▸ **Work request**: Only the lines from the first line of the material below to the line containing "(c m : Nat)", inclusive, should be copied, each exactly as written.

▸ **Records provided**:
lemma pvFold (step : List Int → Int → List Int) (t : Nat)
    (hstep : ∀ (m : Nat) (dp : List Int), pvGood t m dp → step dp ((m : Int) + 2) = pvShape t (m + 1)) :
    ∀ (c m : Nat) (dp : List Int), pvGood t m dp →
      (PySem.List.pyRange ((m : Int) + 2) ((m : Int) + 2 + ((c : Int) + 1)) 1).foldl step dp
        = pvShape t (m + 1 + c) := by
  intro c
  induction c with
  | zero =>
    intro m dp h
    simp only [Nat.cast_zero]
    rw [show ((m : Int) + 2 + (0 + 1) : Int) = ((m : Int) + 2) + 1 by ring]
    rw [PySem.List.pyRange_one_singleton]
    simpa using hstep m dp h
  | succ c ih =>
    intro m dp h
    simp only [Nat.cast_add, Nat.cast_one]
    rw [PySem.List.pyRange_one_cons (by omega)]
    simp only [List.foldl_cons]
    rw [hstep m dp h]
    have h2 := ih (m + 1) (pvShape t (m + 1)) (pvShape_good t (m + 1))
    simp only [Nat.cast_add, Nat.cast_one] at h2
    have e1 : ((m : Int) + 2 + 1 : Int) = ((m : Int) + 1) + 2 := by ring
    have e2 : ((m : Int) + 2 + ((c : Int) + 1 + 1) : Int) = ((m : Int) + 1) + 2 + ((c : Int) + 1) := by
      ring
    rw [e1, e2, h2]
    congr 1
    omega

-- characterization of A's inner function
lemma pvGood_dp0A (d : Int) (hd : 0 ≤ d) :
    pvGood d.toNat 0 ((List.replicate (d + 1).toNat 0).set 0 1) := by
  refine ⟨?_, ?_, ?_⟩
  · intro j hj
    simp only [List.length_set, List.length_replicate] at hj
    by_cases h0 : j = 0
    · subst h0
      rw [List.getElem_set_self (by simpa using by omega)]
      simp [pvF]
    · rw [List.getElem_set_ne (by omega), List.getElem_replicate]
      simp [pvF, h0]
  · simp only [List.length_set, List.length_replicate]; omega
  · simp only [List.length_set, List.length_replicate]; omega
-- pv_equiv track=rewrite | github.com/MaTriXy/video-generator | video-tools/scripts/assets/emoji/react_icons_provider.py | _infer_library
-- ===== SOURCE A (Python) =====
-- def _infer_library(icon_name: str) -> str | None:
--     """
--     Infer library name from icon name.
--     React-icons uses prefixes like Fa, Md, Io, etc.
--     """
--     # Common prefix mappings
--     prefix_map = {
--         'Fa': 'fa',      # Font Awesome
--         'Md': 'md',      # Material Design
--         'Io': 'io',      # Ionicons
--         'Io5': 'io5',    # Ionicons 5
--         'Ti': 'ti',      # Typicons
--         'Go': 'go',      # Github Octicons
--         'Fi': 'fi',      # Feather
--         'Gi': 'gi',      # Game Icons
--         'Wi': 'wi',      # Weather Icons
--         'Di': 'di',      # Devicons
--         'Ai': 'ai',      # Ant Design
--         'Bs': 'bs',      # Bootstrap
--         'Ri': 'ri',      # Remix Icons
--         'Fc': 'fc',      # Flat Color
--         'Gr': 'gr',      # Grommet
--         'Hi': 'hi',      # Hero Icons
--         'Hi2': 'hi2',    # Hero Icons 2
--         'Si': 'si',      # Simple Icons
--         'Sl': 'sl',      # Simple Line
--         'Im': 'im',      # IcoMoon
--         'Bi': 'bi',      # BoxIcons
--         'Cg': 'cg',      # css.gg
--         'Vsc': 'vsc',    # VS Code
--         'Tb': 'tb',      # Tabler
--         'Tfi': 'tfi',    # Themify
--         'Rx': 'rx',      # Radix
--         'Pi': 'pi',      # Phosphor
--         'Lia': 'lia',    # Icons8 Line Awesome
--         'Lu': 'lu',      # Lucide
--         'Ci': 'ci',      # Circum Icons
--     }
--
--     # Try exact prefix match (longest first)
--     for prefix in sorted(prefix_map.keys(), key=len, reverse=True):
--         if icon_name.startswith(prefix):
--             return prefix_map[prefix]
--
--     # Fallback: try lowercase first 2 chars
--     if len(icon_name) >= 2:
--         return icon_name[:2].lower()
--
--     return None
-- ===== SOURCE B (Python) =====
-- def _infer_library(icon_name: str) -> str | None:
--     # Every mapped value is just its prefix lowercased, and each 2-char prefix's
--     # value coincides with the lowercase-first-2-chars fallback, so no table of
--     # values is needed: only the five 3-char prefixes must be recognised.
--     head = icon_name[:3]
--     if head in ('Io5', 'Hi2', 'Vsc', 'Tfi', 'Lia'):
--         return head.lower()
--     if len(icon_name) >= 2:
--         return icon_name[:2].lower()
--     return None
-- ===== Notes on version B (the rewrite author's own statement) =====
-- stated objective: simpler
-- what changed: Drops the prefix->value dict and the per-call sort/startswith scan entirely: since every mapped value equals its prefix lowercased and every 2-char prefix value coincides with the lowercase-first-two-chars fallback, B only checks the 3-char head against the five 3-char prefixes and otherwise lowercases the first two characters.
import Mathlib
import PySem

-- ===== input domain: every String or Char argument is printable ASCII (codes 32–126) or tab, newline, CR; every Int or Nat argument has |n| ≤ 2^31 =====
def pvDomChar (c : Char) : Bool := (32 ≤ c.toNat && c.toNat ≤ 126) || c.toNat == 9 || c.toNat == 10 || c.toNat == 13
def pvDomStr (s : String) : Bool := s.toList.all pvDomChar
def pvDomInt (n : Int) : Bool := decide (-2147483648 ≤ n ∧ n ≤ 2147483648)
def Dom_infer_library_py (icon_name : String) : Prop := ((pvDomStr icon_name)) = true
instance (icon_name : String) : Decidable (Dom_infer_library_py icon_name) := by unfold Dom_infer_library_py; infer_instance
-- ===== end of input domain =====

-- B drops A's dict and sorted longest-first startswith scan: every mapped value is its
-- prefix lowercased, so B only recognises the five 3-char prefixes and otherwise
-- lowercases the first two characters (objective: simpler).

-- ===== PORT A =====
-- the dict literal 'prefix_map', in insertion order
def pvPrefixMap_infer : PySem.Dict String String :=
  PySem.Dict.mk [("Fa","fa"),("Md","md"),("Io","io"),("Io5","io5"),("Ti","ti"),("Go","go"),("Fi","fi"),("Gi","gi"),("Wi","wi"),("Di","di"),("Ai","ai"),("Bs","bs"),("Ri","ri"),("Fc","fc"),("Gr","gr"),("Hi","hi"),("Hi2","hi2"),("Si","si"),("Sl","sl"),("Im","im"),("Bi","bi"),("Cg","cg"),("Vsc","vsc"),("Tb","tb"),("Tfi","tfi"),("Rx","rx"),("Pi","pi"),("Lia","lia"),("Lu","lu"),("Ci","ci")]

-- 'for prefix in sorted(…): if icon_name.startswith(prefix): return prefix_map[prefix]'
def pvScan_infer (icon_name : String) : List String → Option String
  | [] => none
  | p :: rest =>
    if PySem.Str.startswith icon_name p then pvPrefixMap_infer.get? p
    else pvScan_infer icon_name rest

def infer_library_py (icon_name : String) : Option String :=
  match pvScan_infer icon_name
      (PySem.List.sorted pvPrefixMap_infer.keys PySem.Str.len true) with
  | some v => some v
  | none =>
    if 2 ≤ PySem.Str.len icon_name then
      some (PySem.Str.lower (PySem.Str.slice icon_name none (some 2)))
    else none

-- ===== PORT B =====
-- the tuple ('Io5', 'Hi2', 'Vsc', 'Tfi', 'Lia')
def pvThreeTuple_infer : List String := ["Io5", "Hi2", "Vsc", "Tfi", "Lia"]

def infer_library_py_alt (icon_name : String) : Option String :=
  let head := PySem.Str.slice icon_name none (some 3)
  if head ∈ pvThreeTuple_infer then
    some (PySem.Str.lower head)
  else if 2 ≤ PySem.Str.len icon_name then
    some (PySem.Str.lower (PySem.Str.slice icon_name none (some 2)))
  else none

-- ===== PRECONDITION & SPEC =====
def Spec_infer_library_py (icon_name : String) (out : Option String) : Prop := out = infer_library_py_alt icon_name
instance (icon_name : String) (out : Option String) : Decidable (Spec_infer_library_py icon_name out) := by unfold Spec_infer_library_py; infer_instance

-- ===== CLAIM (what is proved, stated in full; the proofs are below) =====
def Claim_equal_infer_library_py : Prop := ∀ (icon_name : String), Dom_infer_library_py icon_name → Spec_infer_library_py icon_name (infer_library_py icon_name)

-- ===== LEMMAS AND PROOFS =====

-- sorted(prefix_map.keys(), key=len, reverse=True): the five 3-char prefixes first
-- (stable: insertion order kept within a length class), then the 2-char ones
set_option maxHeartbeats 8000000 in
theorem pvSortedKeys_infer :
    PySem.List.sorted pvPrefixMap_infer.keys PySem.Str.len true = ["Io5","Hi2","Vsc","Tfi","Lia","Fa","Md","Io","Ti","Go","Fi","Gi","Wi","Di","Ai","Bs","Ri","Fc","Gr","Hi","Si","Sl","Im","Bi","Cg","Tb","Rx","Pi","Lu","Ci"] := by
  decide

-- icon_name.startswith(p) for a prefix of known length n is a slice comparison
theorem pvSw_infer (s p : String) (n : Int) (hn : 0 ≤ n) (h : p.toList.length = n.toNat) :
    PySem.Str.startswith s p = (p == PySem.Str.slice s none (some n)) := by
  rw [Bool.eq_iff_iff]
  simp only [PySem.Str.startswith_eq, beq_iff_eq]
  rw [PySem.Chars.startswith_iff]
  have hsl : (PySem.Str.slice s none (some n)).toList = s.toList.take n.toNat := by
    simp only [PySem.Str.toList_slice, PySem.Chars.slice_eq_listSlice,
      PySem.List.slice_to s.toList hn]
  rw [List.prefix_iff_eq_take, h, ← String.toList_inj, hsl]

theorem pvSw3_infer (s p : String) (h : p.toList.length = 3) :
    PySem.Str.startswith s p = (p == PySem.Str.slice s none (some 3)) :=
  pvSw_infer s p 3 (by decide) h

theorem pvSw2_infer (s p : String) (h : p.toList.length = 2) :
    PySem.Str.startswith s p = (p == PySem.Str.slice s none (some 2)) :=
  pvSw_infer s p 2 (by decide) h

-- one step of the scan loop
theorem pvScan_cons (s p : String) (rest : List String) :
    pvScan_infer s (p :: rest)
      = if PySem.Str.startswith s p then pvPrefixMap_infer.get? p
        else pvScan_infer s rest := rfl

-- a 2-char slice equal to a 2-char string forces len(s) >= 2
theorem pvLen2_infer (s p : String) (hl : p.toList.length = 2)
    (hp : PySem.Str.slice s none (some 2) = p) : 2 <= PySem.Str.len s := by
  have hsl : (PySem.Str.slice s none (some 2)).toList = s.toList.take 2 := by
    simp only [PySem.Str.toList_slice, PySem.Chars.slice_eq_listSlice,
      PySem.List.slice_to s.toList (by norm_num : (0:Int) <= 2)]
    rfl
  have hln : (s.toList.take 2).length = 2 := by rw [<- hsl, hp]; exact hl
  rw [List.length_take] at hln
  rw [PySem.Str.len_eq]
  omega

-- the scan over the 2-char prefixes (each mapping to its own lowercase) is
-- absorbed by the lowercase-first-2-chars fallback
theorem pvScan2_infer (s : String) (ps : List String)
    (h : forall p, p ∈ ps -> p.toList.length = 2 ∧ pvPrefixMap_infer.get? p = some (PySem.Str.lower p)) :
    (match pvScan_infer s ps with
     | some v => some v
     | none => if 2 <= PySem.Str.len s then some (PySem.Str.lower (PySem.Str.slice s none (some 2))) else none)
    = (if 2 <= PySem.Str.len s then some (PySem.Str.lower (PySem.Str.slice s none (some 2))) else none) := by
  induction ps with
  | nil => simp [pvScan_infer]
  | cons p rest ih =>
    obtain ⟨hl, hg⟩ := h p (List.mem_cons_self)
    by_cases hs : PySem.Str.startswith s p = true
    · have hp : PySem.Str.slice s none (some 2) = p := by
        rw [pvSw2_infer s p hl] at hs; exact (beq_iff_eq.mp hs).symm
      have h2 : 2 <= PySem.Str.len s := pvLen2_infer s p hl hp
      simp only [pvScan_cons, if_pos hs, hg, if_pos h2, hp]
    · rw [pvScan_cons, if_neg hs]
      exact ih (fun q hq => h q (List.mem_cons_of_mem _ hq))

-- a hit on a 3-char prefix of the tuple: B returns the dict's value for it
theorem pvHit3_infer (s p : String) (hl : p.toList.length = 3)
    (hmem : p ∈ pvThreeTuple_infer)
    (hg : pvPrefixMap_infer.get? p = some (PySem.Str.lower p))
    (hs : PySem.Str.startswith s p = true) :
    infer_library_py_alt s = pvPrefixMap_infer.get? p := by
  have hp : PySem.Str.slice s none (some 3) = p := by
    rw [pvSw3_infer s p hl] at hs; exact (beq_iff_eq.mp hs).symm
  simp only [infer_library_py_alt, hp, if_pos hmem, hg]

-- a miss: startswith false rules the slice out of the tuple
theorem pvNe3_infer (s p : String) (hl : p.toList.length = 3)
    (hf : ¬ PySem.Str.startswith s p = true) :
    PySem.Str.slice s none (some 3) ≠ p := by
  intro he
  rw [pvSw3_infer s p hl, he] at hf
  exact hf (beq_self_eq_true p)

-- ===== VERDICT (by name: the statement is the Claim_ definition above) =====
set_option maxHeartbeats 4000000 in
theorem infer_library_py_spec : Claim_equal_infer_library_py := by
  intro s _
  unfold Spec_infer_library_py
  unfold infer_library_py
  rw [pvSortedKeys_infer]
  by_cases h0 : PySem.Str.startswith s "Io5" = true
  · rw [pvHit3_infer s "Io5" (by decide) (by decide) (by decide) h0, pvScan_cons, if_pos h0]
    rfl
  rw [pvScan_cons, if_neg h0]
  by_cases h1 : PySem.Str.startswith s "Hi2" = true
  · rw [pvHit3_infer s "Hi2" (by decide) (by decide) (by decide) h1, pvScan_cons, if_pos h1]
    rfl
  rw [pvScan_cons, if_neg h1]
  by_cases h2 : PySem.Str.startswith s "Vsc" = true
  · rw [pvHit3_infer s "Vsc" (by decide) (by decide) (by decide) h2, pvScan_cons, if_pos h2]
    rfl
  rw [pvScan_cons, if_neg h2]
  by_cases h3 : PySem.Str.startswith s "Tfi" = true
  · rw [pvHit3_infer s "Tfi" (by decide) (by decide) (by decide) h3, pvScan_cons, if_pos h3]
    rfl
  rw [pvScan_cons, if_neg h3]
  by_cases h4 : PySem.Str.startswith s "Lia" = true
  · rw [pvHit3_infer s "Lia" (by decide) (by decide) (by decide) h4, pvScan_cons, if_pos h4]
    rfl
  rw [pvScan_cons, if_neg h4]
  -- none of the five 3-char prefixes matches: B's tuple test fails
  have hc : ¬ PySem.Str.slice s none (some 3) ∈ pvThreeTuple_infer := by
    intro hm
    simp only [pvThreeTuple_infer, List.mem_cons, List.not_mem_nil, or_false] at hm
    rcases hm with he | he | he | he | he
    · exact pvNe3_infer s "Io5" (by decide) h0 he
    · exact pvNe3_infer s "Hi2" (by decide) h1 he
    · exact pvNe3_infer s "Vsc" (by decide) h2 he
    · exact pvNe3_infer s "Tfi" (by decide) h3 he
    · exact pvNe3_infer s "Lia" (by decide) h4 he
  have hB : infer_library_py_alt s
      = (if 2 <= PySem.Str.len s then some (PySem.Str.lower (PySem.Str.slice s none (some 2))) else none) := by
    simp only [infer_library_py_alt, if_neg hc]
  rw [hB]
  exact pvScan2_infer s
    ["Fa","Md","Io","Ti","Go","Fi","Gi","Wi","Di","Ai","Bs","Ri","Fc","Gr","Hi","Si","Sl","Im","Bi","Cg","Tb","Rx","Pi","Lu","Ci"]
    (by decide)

▸ **Output below**:
lemma pvFold (step : List Int → Int → List Int) (t : Nat)
    (hstep : ∀ (m : Nat) (dp : List Int), pvGood t m dp → step dp ((m : Int) + 2) = pvShape t (m + 1)) :
    ∀ (c m : Nat) (dp : List Int), pvGood t m dp →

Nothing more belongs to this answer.